◆ **Your instructions**
Start at the line below containing "def pvDomInt (n" and stop at the line containing "-- ===== end of". Repeat every line of that stretch exactly, and nothing outside it.

(Saved entries)
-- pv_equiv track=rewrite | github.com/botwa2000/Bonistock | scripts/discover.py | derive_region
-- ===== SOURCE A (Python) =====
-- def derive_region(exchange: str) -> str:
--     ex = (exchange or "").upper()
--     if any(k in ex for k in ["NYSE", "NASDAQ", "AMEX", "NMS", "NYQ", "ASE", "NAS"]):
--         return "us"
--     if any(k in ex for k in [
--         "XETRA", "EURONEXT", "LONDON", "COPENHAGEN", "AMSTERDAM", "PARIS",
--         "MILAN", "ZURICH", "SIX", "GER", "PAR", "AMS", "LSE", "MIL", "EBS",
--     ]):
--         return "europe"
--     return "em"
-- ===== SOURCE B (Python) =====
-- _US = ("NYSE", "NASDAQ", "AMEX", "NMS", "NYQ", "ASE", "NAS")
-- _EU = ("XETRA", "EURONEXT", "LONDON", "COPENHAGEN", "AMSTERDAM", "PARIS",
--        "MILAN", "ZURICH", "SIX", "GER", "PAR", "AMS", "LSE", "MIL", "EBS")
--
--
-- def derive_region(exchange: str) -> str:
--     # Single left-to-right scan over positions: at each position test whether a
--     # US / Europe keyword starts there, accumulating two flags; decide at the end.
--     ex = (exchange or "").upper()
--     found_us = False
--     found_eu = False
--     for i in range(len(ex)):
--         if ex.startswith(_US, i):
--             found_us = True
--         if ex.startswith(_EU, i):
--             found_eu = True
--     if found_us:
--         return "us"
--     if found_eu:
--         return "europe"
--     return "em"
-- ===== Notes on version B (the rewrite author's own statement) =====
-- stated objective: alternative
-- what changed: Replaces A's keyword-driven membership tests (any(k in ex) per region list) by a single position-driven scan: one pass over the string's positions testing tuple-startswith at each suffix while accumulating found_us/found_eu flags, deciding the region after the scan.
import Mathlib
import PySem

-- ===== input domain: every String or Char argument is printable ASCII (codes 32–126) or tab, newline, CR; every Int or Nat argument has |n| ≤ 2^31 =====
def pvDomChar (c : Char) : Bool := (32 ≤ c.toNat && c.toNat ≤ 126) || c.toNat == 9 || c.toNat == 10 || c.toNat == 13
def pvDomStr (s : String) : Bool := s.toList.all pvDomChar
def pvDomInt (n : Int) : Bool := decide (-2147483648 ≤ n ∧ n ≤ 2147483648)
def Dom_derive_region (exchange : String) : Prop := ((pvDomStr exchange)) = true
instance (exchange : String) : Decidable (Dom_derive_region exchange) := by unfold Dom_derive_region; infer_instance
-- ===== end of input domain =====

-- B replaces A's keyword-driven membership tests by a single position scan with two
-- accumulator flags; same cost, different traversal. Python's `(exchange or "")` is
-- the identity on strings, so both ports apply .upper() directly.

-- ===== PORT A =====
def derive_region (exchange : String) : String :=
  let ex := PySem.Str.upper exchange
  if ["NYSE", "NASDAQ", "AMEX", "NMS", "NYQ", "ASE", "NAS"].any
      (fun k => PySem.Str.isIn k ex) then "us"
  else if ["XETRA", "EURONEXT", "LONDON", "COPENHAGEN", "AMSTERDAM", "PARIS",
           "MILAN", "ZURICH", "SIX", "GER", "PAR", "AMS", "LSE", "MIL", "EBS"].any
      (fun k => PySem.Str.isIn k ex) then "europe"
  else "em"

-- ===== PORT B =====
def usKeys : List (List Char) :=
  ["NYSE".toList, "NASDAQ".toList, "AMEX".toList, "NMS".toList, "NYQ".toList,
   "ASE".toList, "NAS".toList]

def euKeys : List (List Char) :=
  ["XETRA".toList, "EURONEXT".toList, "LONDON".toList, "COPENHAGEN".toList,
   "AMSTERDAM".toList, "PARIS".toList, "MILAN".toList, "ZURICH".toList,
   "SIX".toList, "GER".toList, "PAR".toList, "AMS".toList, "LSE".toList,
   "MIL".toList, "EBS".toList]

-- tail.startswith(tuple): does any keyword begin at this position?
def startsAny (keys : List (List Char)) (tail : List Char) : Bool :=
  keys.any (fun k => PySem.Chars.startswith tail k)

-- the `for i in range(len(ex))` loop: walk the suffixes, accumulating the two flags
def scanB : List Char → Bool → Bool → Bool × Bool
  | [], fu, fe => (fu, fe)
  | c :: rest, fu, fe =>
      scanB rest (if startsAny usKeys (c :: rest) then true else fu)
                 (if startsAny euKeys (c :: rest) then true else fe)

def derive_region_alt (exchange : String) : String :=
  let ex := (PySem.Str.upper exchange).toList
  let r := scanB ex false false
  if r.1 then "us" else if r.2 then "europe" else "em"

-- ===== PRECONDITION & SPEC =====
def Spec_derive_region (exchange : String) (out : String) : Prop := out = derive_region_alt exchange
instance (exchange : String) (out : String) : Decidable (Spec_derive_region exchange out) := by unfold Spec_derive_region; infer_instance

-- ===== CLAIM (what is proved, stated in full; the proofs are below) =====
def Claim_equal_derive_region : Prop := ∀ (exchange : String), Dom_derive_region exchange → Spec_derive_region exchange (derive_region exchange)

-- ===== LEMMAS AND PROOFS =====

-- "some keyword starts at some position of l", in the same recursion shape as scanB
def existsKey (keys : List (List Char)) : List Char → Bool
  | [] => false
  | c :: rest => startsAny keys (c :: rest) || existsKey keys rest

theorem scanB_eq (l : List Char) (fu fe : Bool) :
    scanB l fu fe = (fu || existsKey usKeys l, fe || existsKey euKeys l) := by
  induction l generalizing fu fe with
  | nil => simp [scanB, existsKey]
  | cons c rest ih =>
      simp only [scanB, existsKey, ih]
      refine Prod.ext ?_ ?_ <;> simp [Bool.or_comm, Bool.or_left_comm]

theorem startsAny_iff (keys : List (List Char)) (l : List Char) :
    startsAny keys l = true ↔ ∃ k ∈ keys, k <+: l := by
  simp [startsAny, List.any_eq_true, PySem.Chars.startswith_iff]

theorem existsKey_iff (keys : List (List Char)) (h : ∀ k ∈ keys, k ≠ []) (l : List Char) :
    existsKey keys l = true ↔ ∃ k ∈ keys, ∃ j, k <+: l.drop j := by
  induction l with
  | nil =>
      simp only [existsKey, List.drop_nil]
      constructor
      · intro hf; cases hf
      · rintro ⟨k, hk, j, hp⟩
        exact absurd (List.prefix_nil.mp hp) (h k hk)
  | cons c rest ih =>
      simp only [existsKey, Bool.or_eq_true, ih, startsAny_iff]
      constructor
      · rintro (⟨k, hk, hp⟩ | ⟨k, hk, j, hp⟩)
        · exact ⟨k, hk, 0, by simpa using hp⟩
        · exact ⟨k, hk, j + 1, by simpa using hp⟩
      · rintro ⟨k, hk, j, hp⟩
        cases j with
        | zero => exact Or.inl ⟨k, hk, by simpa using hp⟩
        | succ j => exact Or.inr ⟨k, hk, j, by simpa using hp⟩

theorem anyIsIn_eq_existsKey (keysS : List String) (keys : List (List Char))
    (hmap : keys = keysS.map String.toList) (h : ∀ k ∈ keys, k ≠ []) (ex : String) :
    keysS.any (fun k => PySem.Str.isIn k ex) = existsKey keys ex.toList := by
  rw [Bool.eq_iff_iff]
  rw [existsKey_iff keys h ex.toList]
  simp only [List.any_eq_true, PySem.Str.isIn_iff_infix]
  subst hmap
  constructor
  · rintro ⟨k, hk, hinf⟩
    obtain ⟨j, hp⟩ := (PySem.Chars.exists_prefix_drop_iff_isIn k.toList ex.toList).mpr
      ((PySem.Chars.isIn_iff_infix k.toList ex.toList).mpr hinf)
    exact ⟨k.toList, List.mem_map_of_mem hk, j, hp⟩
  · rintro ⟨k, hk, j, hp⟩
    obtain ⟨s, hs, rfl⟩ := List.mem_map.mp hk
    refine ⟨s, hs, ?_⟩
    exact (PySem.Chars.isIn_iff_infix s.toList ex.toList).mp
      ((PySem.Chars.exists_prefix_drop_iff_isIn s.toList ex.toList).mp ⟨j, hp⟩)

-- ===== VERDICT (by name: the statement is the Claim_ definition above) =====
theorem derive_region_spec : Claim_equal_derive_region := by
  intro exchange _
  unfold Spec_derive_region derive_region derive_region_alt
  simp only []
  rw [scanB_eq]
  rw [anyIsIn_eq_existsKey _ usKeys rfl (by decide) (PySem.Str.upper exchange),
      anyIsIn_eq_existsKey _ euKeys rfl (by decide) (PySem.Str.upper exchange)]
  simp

◆ **Written reply**
def pvDomInt (n : Int) : Bool := decide (-2147483648 ≤ n ∧ n ≤ 2147483648)
def Dom_derive_region (exchange : String) : Prop := ((pvDomStr exchange)) = true
instance (exchange : String) : Decidable (Dom_derive_region exchange) := by unfold Dom_derive_region; infer_instance
-- ===== end of input domain =====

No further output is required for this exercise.